Negotiating little one assist and little one assist

After 12 years of marriage, my husband and I separated. We get on well and have decided to represent ourselves. In August he moved to Rhode Island to take his dream teaching job. Our daughters stayed with me and only see him two weekends a month. I earn significantly more than he does so that I can afford to meet their needs. Given our income, I think it makes sense not to pay child support and instead apply your salary to my income of over $ 250,000 to figure out maintenance.

My husband is concerned that a judge would not approve child support because our girls are only 10 years old. Can you tell me how to structure this so that a judge will approve our plan?
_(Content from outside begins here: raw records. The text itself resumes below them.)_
-- pv_equiv track=rewrite | github.com/stromtroopertk421/qDiffusion_Updateproject | source/launch.py | _consume_qt_trace_flag
-- ===== SOURCE A (Python) =====
-- QT_TRACE_FLAG = "--qt-trace"
--
-- def _consume_qt_trace_flag(argv):
--     filtered = [argv[0]]
--     qt_trace_enabled = False
--
--     for arg in argv[1:]:
--         lowered = arg.lower()
--         if lowered == QT_TRACE_FLAG:
--             qt_trace_enabled = True
--             continue
--         if lowered.startswith(QT_TRACE_FLAG + "="):
--             value = lowered.split("=", 1)[1].strip()
--             if value not in {"0", "false", "no", "off"}:
--                 qt_trace_enabled = True
--             continue
--         filtered.append(arg)
--
--     return filtered, qt_trace_enabled
-- ===== SOURCE B (Python) =====
-- QT_TRACE_FLAG = "--qt-trace"
-- _DISABLING = ("0", "false", "no", "off")
--
-- def _is_flag(lowered):
--     return lowered == QT_TRACE_FLAG or lowered.startswith(QT_TRACE_FLAG + "=")
--
-- def _is_enable(lowered):
--     if lowered == QT_TRACE_FLAG:
--         return True
--     if lowered.startswith(QT_TRACE_FLAG + "="):
--         return lowered.split("=", 1)[1].strip() not in _DISABLING
--     return False
--
-- def _consume_qt_trace_flag(argv):
--     rest = argv[1:]
--     qt_trace_enabled = any(_is_enable(arg.lower()) for arg in rest)
--     filtered = [argv[0]] + [arg for arg in rest if not _is_flag(arg.lower())]
--     return filtered, qt_trace_enabled
-- ===== Notes on version B (the rewrite author's own statement) =====
-- stated objective: simpler
-- what changed: Replaces the single stateful accumulating loop with two independent declarative passes over argv[1:]: an any() over an is-enable predicate for the flag state, and a filter over an is-flag predicate for the kept arguments.
import Mathlib
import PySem

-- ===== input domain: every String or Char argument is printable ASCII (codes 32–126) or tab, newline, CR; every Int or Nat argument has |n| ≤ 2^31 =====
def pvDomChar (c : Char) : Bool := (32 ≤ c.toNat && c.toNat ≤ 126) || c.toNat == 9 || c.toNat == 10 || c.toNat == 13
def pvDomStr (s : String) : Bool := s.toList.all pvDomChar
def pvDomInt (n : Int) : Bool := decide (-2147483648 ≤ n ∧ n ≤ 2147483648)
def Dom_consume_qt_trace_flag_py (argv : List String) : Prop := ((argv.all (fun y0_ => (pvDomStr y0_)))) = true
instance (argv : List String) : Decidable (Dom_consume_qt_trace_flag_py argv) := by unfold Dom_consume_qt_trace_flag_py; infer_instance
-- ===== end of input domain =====

-- B replaces A's single stateful accumulating loop with two independent passes
-- (an any-predicate for the flag, a filter for the kept args); equal on all non-empty argv.

-- ===== PORT A =====
-- the value computed by `lowered.split("=", 1)[1].strip()`; under the startswith guard
-- the split always has a second piece, so the `.getD ""` default is never used (exact there)
def qtSplitVal (lowered : String) : String :=
  PySem.Str.strip ((((PySem.Str.splitMax? lowered "=" 1).getD []).getD 1 ""))

def qtBodyA (st : List String × Bool) (arg : String) : List String × Bool :=
  let lowered := PySem.Str.lower arg
  if lowered == "--qt-trace" then (st.1, true)
  else if PySem.Str.startswith lowered "--qt-trace=" then
    let value := qtSplitVal lowered
    if value == "0" || value == "false" || value == "no" || value == "off" then st
    else (st.1, true)
  else (st.1 ++ [arg], st.2)

-- A raises IndexError on []; the [] branch here is outside Pre_
def consume_qt_trace_flag_py (argv : List String) : List String × Bool :=
  match argv with
  | [] => ([], false)
  | a0 :: rest => rest.foldl qtBodyA ([a0], false)

-- ===== PORT B =====
def qtIsFlag (lowered : String) : Bool :=
  lowered == "--qt-trace" || PySem.Str.startswith lowered "--qt-trace="

def qtIsEnable (lowered : String) : Bool :=
  if lowered == "--qt-trace" then true
  else if PySem.Str.startswith lowered "--qt-trace=" then
    !(qtSplitVal lowered == "0" || qtSplitVal lowered == "false" ||
      qtSplitVal lowered == "no" || qtSplitVal lowered == "off")
  else false

-- B raises IndexError on [] too; the [] branch here is outside Pre_
def consume_qt_trace_flag_py_alt (argv : List String) : List String × Bool :=
  match argv with
  | [] => ([], false)
  | a0 :: rest =>
    let enabled := rest.any (fun arg => qtIsEnable (PySem.Str.lower arg))
    let filtered := a0 :: rest.filter (fun arg => !qtIsFlag (PySem.Str.lower arg))
    (filtered, enabled)

-- ===== PRECONDITION & SPEC =====
-- Pre_ excludes only the empty argv, on which Python A raises IndexError (argv[0])
def Pre_consume_qt_trace_flag_py (argv : List String) : Prop := argv ≠ []
instance (argv : List String) : Decidable (Pre_consume_qt_trace_flag_py argv) := by unfold Pre_consume_qt_trace_flag_py; infer_instance

def pvWitness_consume_qt_trace_flag_py : List String := ["prog", "--qt-trace=off", "x"]

def Spec_consume_qt_trace_flag_py (argv : List String) (out : List String × Bool) : Prop := out = consume_qt_trace_flag_py_alt argv
instance (argv : List String) (out : List String × Bool) : Decidable (Spec_consume_qt_trace_flag_py argv out) := by unfold Spec_consume_qt_trace_flag_py; infer_instance

-- ===== CLAIM (what is proved, stated in full; the proofs are below) =====
def Claim_equal_consume_qt_trace_flag_py : Prop := ∀ (argv : List String), Dom_consume_qt_trace_flag_py argv → Pre_consume_qt_trace_flag_py argv → Spec_consume_qt_trace_flag_py argv (consume_qt_trace_flag_py argv)

-- ===== LEMMAS AND PROOFS =====

-- loop invariant: A's fold computes the filter and a monotone OR of the enable predicate
theorem qtFoldA_eq (rest : List String) (acc : List String) (en : Bool) :
    rest.foldl qtBodyA (acc, en) =
      (acc ++ rest.filter (fun arg => !qtIsFlag (PySem.Str.lower arg)),
       en || rest.any (fun arg => qtIsEnable (PySem.Str.lower arg))) := by
  induction rest generalizing acc en with
  | nil => simp
  | cons x xs ih =>
    simp only [List.foldl_cons, List.filter_cons, List.any_cons]
    by_cases h1 : PySem.Str.lower x = "--qt-trace"
    · simp [qtBodyA, qtIsFlag, qtIsEnable, h1, ih]
    · by_cases h2 : PySem.Chars.startswith (PySem.Chars.lower x.toList)
          ['-', '-', 'q', 't', '-', 't', 'r', 'a', 'c', 'e', '='] = true
      · by_cases h3 : ((qtSplitVal (PySem.Str.lower x) = "0" ∨ qtSplitVal (PySem.Str.lower x) = "false") ∨
            qtSplitVal (PySem.Str.lower x) = "no") ∨ qtSplitVal (PySem.Str.lower x) = "off"
        · simp only [qtBodyA, qtIsFlag, qtIsEnable, ih]
          simp [h1, h2, h3]
          rcases h3 with ((h | h) | h) | h <;> simp [h]
        · simp only [qtBodyA, qtIsFlag, qtIsEnable, ih]
          simp [h1, h2, h3]
          push Not at h3
          exact Or.inr (Or.inl h3)
      · simp [qtBodyA, qtIsFlag, qtIsEnable, h1, h2, ih]

-- ===== VERDICT (by name: the statement is the Claim_ definition above) =====
theorem consume_qt_trace_flag_py_spec : Claim_equal_consume_qt_trace_flag_py := by
  intro argv _ hpre
  match argv, hpre with
  | a0 :: rest, _ =>
    show consume_qt_trace_flag_py (a0 :: rest) = consume_qt_trace_flag_py_alt (a0 :: rest)
    simp [consume_qt_trace_flag_py, consume_qt_trace_flag_py_alt, qtFoldA_eq]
Judges do not like agreements that have no child support because it is not your right to forego it, but your children’s right to be supported. However, there are two ways to work around the problem. First, you can have the court appoint a Special Purpose Guardian Ad Litem to investigate the situation and hopefully recommend that waiving child support is in the best interests of your children. I suggest you don’t go that route. In this case there is an easier way.
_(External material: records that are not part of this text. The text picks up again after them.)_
-- pv_equiv track=rewrite | github.com/HaujetZhao/CapsWriter-Offline | util/server/text_merge.py | _find_fuzzy_overlap
-- ===== SOURCE A (Python) =====
-- def _fuzzy_match(s1: str, s2: str, max_errors: int) -> bool:
--     """
--     模糊匹配：允许最多 max_errors 个字符不同
--
--     使用简单的字符比较，允许一定数量的错误。
--
--     Args:
--         s1: 字符串1
--         s2: 字符串2
--         max_errors: 允许的最大错误数
--
--     Returns:
--         是否匹配（错误数 <= max_errors）
--     """
--     if len(s1) != len(s2):
--         return False
--
--     errors = sum(1 for c1, c2 in zip(s1, s2) if c1 != c2)
--     return errors <= max_errors
--
-- def _find_fuzzy_overlap(tail: str, new_text: str, max_errors: int) -> int:
--     """
--     在 tail 末尾和 new_text 开头寻找模糊重叠
--
--     从长到短尝试匹配，允许 max_errors 个字符错误。
--
--     重要约束：匹配长度必须 > max_errors，否则错误率会超过 50%，
--     导致几乎任何内容都能匹配。
--
--     Args:
--         tail: prev_text 的末尾部分
--         new_text: 新文本
--         max_errors: 允许的最大错误数
--
--     Returns:
--         匹配长度（0 表示未找到匹配）
--     """
--     # 最小匹配长度：必须大于容错数，确保正确字符多于错误字符
--     min_match_len = max_errors + 2  # 至少比容错多2个字符
--
--     for match_len in range(min(len(tail), len(new_text)), min_match_len - 1, -1):
--         tail_part = tail[-match_len:]
--         new_part = new_text[:match_len]
--
--         if _fuzzy_match(tail_part, new_part, max_errors):
--             return match_len
--
--     return 0
-- ===== SOURCE B (Python) =====
-- def _find_fuzzy_overlap(tail: str, new_text: str, max_errors: int) -> int:
--     # Cross-correlation by character: bucket new_text positions per character,
--     # tally the number of equal aligned character pairs for every shift in one
--     # pass over the texts, then read each candidate length's error count off
--     # the tally table instead of comparing the strings per length.
--     T = len(tail)
--     pos = {}
--     for i, c in enumerate(new_text):
--         pos.setdefault(c, []).append(i)
--     matches = {}
--     for j, c in enumerate(tail):
--         for i in pos.get(c, []):
--             s = j - i
--             matches[s] = matches.get(s, 0) + 1
--     for L in range(min(T, len(new_text)), max_errors + 1, -1):
--         if L - matches.get(T - L, 0) <= max_errors:
--             return L
--     return 0
-- ===== Notes on version B (the rewrite author's own statement) =====
-- stated objective: alternative
-- what changed: B replaces A's per-candidate-length string comparison by a character-bucketed cross-correlation: it buckets new_text's positions per character, tallies the number of equal aligned pairs for every shift in one pass over the two texts, then reads each candidate length's error count off the tally table instead of re-comparing the strings.
import Mathlib
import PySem

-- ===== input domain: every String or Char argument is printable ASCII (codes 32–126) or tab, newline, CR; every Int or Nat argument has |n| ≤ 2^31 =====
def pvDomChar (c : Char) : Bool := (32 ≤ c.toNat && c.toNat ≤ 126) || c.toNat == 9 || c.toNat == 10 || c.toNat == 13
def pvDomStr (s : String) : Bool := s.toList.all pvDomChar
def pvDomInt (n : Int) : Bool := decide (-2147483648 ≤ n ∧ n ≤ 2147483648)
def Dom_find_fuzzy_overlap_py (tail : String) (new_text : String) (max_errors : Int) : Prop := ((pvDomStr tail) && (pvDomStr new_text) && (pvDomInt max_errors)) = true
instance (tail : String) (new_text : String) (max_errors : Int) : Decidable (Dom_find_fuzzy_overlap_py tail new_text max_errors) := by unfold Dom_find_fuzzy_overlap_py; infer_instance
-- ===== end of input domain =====

-- B replaces A's per-length string comparison by a character-bucketed cross-correlation:
-- it tallies equal aligned pairs per shift in one pass, then reads each candidate
-- length's error count off the tally table (objective: alternative).

-- ===== PORT A =====
-- _fuzzy_match: length check, then count of differing zipped characters ≤ max_errors
def fuzzy_match_py (s1 : String) (s2 : String) (max_errors : Int) : Bool :=
  if PySem.Str.len s1 ≠ PySem.Str.len s2 then false
  else
    let errors : Int := (List.zip s1.toList s2.toList).foldl
      (fun acc p => if p.1 ≠ p.2 then acc + 1 else acc) 0
    decide (errors ≤ max_errors)

-- the for-loop of _find_fuzzy_overlap: return the first matching length, else 0
def loopA (tail : String) (new_text : String) (max_errors : Int) : List Int → Int
  | [] => 0
  | L :: rest =>
    let tail_part := PySem.Str.slice tail (some (-L)) none
    let new_part := PySem.Str.slice new_text none (some L)
    if fuzzy_match_py tail_part new_part max_errors then L
    else loopA tail new_text max_errors rest

def find_fuzzy_overlap_py (tail : String) (new_text : String) (max_errors : Int) : Int :=
  let min_match_len := max_errors + 2
  loopA tail new_text max_errors
    (PySem.List.pyRange (min (PySem.Str.len tail) (PySem.Str.len new_text)) (min_match_len - 1) (-1))

-- ===== PORT B =====
-- 'for i, c in enumerate(new_text): pos.setdefault(c, []).append(i)'
-- (setdefault-then-append is exactly Dict.modify with default []).
def buildPos (n : List Char) : PySem.Dict Char (List Int) :=
  (PySem.List.enumerate n 0).foldl (fun d p => d.modify p.2 [] (· ++ [p.1])) PySem.Dict.empty

-- 'for j, c in enumerate(tail): for i in pos.get(c, []): matches[j-i] = matches.get(j-i, 0) + 1'
def buildMatches (t : List Char) (pos : PySem.Dict Char (List Int)) : PySem.Dict Int Int :=
  (PySem.List.enumerate t 0).foldl
    (fun d p => (pos.getD p.2 []).foldl
      (fun d i => d.insert (p.1 - i) (d.getD (p.1 - i) 0 + 1)) d)
    PySem.Dict.empty

-- B's final read-off loop: first L (descending) whose error count fits the budget
def loopB (max_errors : Int) (tlen : Int) (tally : PySem.Dict Int Int) : List Int → Int
  | [] => 0
  | L :: rest =>
    if L - tally.getD (tlen - L) 0 ≤ max_errors then L
    else loopB max_errors tlen tally rest

def find_fuzzy_overlap_py_alt (tail : String) (new_text : String) (max_errors : Int) : Int :=
  loopB max_errors (PySem.Str.len tail)
    (buildMatches tail.toList (buildPos new_text.toList))
    (PySem.List.pyRange (min (PySem.Str.len tail) (PySem.Str.len new_text)) (max_errors + 1) (-1))

-- ===== PRECONDITION & SPEC =====
def Spec_find_fuzzy_overlap_py (tail : String) (new_text : String) (max_errors : Int) (out : Int) : Prop := out = find_fuzzy_overlap_py_alt tail new_text max_errors
instance (tail : String) (new_text : String) (max_errors : Int) (out : Int) : Decidable (Spec_find_fuzzy_overlap_py tail new_text max_errors out) := by unfold Spec_find_fuzzy_overlap_py; infer_instance

-- ===== CLAIM (what is proved, stated in full; the proofs are below) =====
def Claim_equal_find_fuzzy_overlap_py : Prop := ∀ (tail : String) (new_text : String) (max_errors : Int), Dom_find_fuzzy_overlap_py tail new_text max_errors → Spec_find_fuzzy_overlap_py tail new_text max_errors (find_fuzzy_overlap_py tail new_text max_errors)

-- ===== LEMMAS AND PROOFS =====

-- number of aligned equal character pairs of t and n at shift s
def eqCnt (t n : List Char) (s : Int) : Nat :=
  (List.range t.length).countP
    (fun (j : Nat) => decide (s ≤ (j : Int) ∧ (j : Int) - s < (n.length : Int) ∧
      t.getD j ' ' = n.getD ((j : Int) - s).toNat ' '))

-- first element of the list satisfying p, if any
def firstSat? (p : Int → Bool) : List Int → Option Int
  | [] => none
  | L :: rest => if p L then some L else firstSat? p rest

theorem firstSat?_congr (p q : Int → Bool) (l : List Int)
    (h : ∀ x ∈ l, p x = q x) : firstSat? p l = firstSat? q l := by
  induction l with
  | nil => rfl
  | cons x xs ih =>
    simp only [firstSat?]
    rw [h x (by simp), ih (fun y hy => h y (by simp [hy]))]

theorem loopA_eq (tail new_text : String) (k : Int) (l : List Int) :
    loopA tail new_text k l =
      (firstSat? (fun L => fuzzy_match_py (PySem.Str.slice tail (some (-L)) none)
        (PySem.Str.slice new_text none (some L)) k) l).getD 0 := by
  induction l with
  | nil => rfl
  | cons L rest ih =>
    simp only [loopA, firstSat?]
    split <;> simp_all

theorem loopB_eq (k tlen : Int) (m : PySem.Dict Int Int) (l : List Int) :
    loopB k tlen m l =
      (firstSat? (fun L => decide (L - m.getD (tlen - L) 0 ≤ k)) l).getD 0 := by
  induction l with
  | nil => rfl
  | cons L rest ih =>
    by_cases h : L - m.getD (tlen - L) 0 ≤ k
    · simp [loopB, firstSat?, h]
    · simp [loopB, firstSat?, h, ih]

-- the per-character position buckets are the filtered indices of new_text
theorem buildPos_getD (n : List Char) (c : Char) :
    (buildPos n).getD c []
      = ((PySem.List.enumerate n 0).filter (fun p => p.2 == c)).map (·.1) := by
  unfold buildPos
  rw [show (PySem.List.enumerate n 0).foldl
        (fun d p => d.modify p.2 [] (· ++ [p.1])) PySem.Dict.empty
      = ((PySem.List.enumerate n 0).map (fun p => (p.2, p.1))).foldl
        (fun d q => d.modify q.1 [] (· ++ [q.2])) PySem.Dict.empty from
    by rw [List.foldl_map]]
  rw [PySem.Dict.getD_foldl_modify_append]
  simp [List.filter_map, List.map_map, Function.comp_def, PySem.Dict.getD_empty]

theorem mem_buildPos (n : List Char) (c : Char) (x : Int) :
    x ∈ (buildPos n).getD c []
      ↔ 0 ≤ x ∧ x < (n.length : Int) ∧ n.getD x.toNat ' ' = c := by
  rw [buildPos_getD]
  simp only [List.mem_map, List.mem_filter, PySem.List.mem_enumerate_iff]
  constructor
  · rintro ⟨p, ⟨⟨kk, hk, rfl⟩, hc⟩, rfl⟩
    simp only [beq_iff_eq] at hc
    refine ⟨by omega, by simp; omega, ?_⟩
    have hkk : ((0 : Int) + (kk : Int)).toNat = kk := by omega
    rw [hkk, List.getD_eq_getElem _ _ hk]
    exact hc
  · rintro ⟨h0, hlt, hc⟩
    have hk : x.toNat < n.length := by omega
    refine ⟨((0 : Int) + (x.toNat : Int), n[x.toNat]), ⟨⟨x.toNat, hk, rfl⟩, ?_⟩, by simp; omega⟩
    simp only [beq_iff_eq]
    rw [← List.getD_eq_getElem n ' ' hk]
    exact hc

theorem nodup_buildPos (n : List Char) (c : Char) :
    ((buildPos n).getD c []).Nodup := by
  rw [buildPos_getD]
  have h1 : ((PySem.List.enumerate n 0).filter (fun p => p.2 == c)).Pairwise
      (fun p q => p.1 < q.1) :=
    (PySem.List.pairwise_lt_enumerate n 0).filter _
  have h2 := List.pairwise_map.mpr h1
  exact List.Pairwise.imp ne_of_lt h2

-- a Nat-valued 0/1 map sums to a countP
theorem sum_map_eq_countP {α : Type} (l : List α) (f : α → Nat) (p : α → Bool)
    (h : ∀ x ∈ l, f x = if p x then 1 else 0) : (l.map f).sum = l.countP p := by
  induction l with
  | nil => rfl
  | cons x xs ih =>
    simp only [List.map_cons, List.sum_cons, List.countP_cons, h x (by simp),
      ih (fun y hy => h y (by simp [hy]))]
    split <;> omega

-- the tally table holds, at shift s, the number of equal aligned pairs
theorem buildMatches_getD (t n : List Char) (s : Int) :
    (buildMatches t (buildPos n)).getD s 0 = (eqCnt t n s : Int) := by
  unfold buildMatches
  have hinner : ∀ (d : PySem.Dict Int Int) (p : Int × Char),
      ((buildPos n).getD p.2 []).foldl
        (fun d i => d.insert (p.1 - i) (d.getD (p.1 - i) 0 + 1)) d
      = (((buildPos n).getD p.2 []).map (fun i => p.1 - i)).foldl
        (fun d x => d.insert x (d.getD x 0 + 1)) d := by
    intro d p
    rw [List.foldl_map]
  simp only [hinner]
  rw [← List.foldl_flatMap, PySem.Dict.getD_foldl_insert_add_one, PySem.Dict.getD_empty,
    zero_add]
  congr 1
  -- count of shift s in the flattened pair list
  rw [List.count_eq_countP, List.countP_flatMap]
  rw [sum_map_eq_countP _ _
    (fun p => decide (0 ≤ p.1 - s ∧ p.1 - s < (n.length : Int) ∧
      n.getD (p.1 - s).toNat ' ' = p.2)) ?_]
  · -- countP over the enumeration equals eqCnt
    rw [PySem.List.enumerate_eq_map_pyRange t ' ', List.countP_map,
      show PySem.List.len t = ((t.length : Nat) : Int) from rfl,
      PySem.List.pyRange_zero_natCast, List.countP_map]
    unfold eqCnt
    apply List.countP_congr
    intro j hj
    rw [List.mem_range] at hj
    simp only [Function.comp_apply, PySem.List.pyGetD_natCast, decide_eq_true_eq]
    constructor
    · rintro ⟨h0, hlt, hc⟩; exact ⟨by omega, hlt, hc.symm⟩
    · rintro ⟨h0, hlt, hc⟩; exact ⟨by omega, hlt, hc.symm⟩
  · intro p hp
    simp only [Function.comp_apply]
    rw [List.countP_map]
    have hcongr : ((buildPos n).getD p.2 []).countP ((fun x => x == s) ∘ (fun i => p.1 - i))
        = ((buildPos n).getD p.2 []).countP (fun i => i == p.1 - s) := by
      apply List.countP_congr
      intro i _
      simp only [Function.comp_apply, beq_iff_eq]
      constructor <;> (intro h; omega)
    rw [hcongr, ← List.count_eq_countP]
    by_cases hm : (p.1 - s) ∈ (buildPos n).getD p.2 []
    · rw [List.count_eq_one_of_mem (nodup_buildPos n p.2) hm]
      rw [mem_buildPos] at hm
      rw [if_pos]
      simpa using hm
    · rw [List.count_eq_zero_of_not_mem hm]
      rw [mem_buildPos] at hm
      rw [if_neg]
      simpa using hm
If there is a support component, you can call it “unallocated support”. This means that it is a combined maintenance and maintenance ruling. The catch is that you have to be careful when drawing. The duration of your maintenance obligation is shorter than the period during which your children are entitled to maintenance. Your agreement should include a plan for college. I suggest you have the end of unallocated support after girls graduate from high school. Then, formulate who pays what for college, and make college dues the only “support” for the children at that point.
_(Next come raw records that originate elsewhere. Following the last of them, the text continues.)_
-- the reporters of e, in report order (A's block[e]); pvReal rep e = set(block[e])
def pvReporters (rep : List String) (e : String) : List String :=
  (rep.filter (fun r => pvTgt r == e)).map pvSrc

def pvReal (rep : List String) (e : String) : PySem.Set String :=
  PySem.Set.ofList (pvReporters rep e)

-- ===== PRECONDITION & SPEC =====
-- Pre_ excludes exactly the inputs on which A raises: a report that does not split into two tokens
-- (ValueError), a reported target not in id_list (KeyError at block[e]), or a reporter outside id_list
-- whose target collects ≥ k distinct reporters (KeyError at mail[i]).
def Pre_solution (id_list : List String) (report : List String) (k : Int) : Prop :=
  ∀ r ∈ report, (PySem.Str.split₀ r).length = 2 ∧ pvTgt r ∈ id_list ∧
    (pvSrc r ∈ id_list ∨ ((pvReal report (pvTgt r)).length : Int) < k)
instance (id_list : List String) (report : List String) (k : Int) : Decidable (Pre_solution id_list report k) := by unfold Pre_solution; infer_instance

def pvWitness_solution : List String × List String × Int := (["muzi", "frodo"], ["muzi frodo"], 1)


-- When id_list contains a duplicated id that collects at least k distinct reporters (at least one), A
-- processes that id's block once per occurrence and so double-counts its reporters' mails, while B
-- counts each banned target once per reporter, the intended tally.
def D_solution (id_list : List String) (report : List String) (k : Int) : Prop :=
  ∃ e ∈ id_list, 2 ≤ id_list.count e ∧ k ≤ ((pvReal report e).length : Int) ∧ pvReal report e ≠ []
instance (id_list : List String) (report : List String) (k : Int) : Decidable (D_solution id_list report k) := by unfold D_solution; infer_instance

def pvDiffWitness_solution : List String × List String × Int := (["a", "b", "b"], ["a b"], 1)
def pvDiffWitnessOut_solution : (List Int) × (List Int) := ([2, 0], [1, 0])

def Spec_solution (id_list : List String) (report : List String) (k : Int) (out : List Int) : Prop := ¬ D_solution id_list report k → out = solution_alt id_list report k
instance (id_list : List String) (report : List String) (k : Int) (out : List Int) : Decidable (Spec_solution id_list report k out) := by unfold Spec_solution; infer_instance

-- ===== CLAIM (what is proved, stated in full; the proofs are below) =====
def Claim_unchanged_solution : Prop := ∀ (id_list : List String) (report : List String) (k : Int), Dom_solution id_list report k → Pre_solution id_list report k → Spec_solution id_list report k (solution id_list report k)
def Claim_changed_solution : Prop := Dom_solution (pvDiffWitness_solution.1) (pvDiffWitness_solution.2.1) (pvDiffWitness_solution.2.2) ∧ Pre_solution (pvDiffWitness_solution.1) (pvDiffWitness_solution.2.1) (pvDiffWitness_solution.2.2) ∧ D_solution (pvDiffWitness_solution.1) (pvDiffWitness_solution.2.1) (pvDiffWitness_solution.2.2) ∧ solution (pvDiffWitness_solution.1) (pvDiffWitness_solution.2.1) (pvDiffWitness_solution.2.2) = pvDiffWitnessOut_solution.1 ∧ solution_alt (pvDiffWitness_solution.1) (pvDiffWitness_solution.2.1) (pvDiffWitness_solution.2.2) = pvDiffWitnessOut_solution.2 ∧ pvDiffWitnessOut_solution.1 ≠ pvDiffWitnessOut_solution.2
def Claim_exact_solution : Prop := ∀ (id_list : List String) (report : List String) (k : Int), Dom_solution id_list report k → Pre_solution id_list report k → D_solution id_list report k → solution id_list report k ≠ solution_alt id_list report k

-- ===== LEMMAS AND PROOFS =====

-- getD after seeding a dict with a constant value v at every id
theorem pv_getD_seed {ν : Type} (ids : List String) (d : PySem.Dict String ν) (v : ν) (e : String)
    (h : d.getD e v = v) :
    (ids.foldl (fun d i => d.insert i v) d).getD e v = v := by
  induction ids generalizing d with
  | nil => simpa using h
  | cons i ids ih =>
      simp only [List.foldl_cons]
      exact ih _ (by
        by_cases he : e = i
        · subst he; simp [PySem.Dict.getD_insert_self]
        · rw [PySem.Dict.getD_insert_of_ne _ _ _ he]; exact h)

-- keys after seeding a dict with a constant value at every id: the deduplicated id list
theorem pv_keys_seed {ν : Type} (ids : List String) (f : PySem.Dict String ν → String → ν) :
    (ids.foldl (fun d i => d.insert i (f d i)) (PySem.Dict.empty : PySem.Dict String ν)).keys
      = PySem.Set.ofList ids := by
  rw [PySem.Dict.keys_foldl_insert]
  show PySem.Set.update (PySem.Dict.empty : PySem.Dict String ν).keys ids = _
  have : (PySem.Dict.empty : PySem.Dict String ν).keys = [] := rfl
  rw [this, PySem.Set.update_nil_left]

-- inserting at an existing key keeps the key list
theorem pv_keys_insert_mem {ν : Type} (d : PySem.Dict String ν) (x : String) (v : ν)
    (h : x ∈ d.keys) : (d.insert x v).keys = d.keys := by
  have hfold := PySem.Dict.keys_foldl_insert [x] (fun _ _ => v) d
  simp only [List.foldl_cons, List.foldl_nil] at hfold
  rw [hfold, PySem.Set.update_cons, PySem.Set.add_of_mem h, PySem.Set.update_eq_append_filter]
  simp

-- a sum over a list with duplicates collapses to its dedup when duplicated entries contribute 0
theorem pv_sum_dedup (ids : List String) (f : String → Int)
    (h : ∀ e ∈ ids, 2 ≤ ids.count e → f e = 0) :
    (ids.map f).sum = ((PySem.Set.ofList ids).map f).sum := by
  rw [Finset.sum_list_map_count, Finset.sum_list_map_count]
  have hfs : (PySem.Set.ofList ids).toFinset = ids.toFinset := by
    ext x
    simp only [List.mem_toFinset]
    exact PySem.Set.mem_ofList ids x
  rw [hfs]
  refine Finset.sum_congr rfl ?_
  intro e he
  have hemem : e ∈ ids := List.mem_toFinset.mp he
  have h1 : (PySem.Set.ofList ids).count e = 1 :=
    List.count_eq_one_of_mem (PySem.Set.nodup_ofList ids) ((PySem.Set.mem_ofList ids e).mpr hemem)
  rw [h1]
  by_cases hd : 2 ≤ ids.count e
  · rw [h e hemem hd]
    simp
  · have h1' : ids.count e = 1 := by
      have := List.count_pos_iff.mpr hemem
      omega
    rw [h1']

-- a 2-token list is literally [s, t]
theorem pv_shape (p : List String) (h : p.length = 2) : ∃ s t, p = [s, t] := by
  match p with
  | [s, t] => exact ⟨s, t, rfl⟩
  | [] | [_] | _ :: _ :: _ :: _ => simp at h

-- A's report loop: block.getD e [] collects the reporters of e, in report order
theorem pvCase2_pair {α : Type} (s t : String) (f : String → String → α) (d : α) :
    pvCase2 [s, t] f d = f s t := rfl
Before entering into the contract with your husband, be sure to follow the guidelines for child support on the first $ 250,000 of combined income. See how much he would have to pay you as child benefit. Then take the difference between your respective earnings over the amount used for the combined $ 250,000 and apply a middle way percentage (let’s say 25% since alimony is not a taxable event). Subtract the amount he would owe for child support from what you would owe for child support to see if the numbers are close to what you are currently willing to pay.

Final Tips (1) If you don’t want attorneys, hire at least one attorney / mediator to draft your agreement so that it gets carried out properly. (2) Provide a worksheet with guidelines for child support even if child support is not paid the judge will want and (3) find out if child support is deductible on RI state tax returns – it’s in Massachusetts.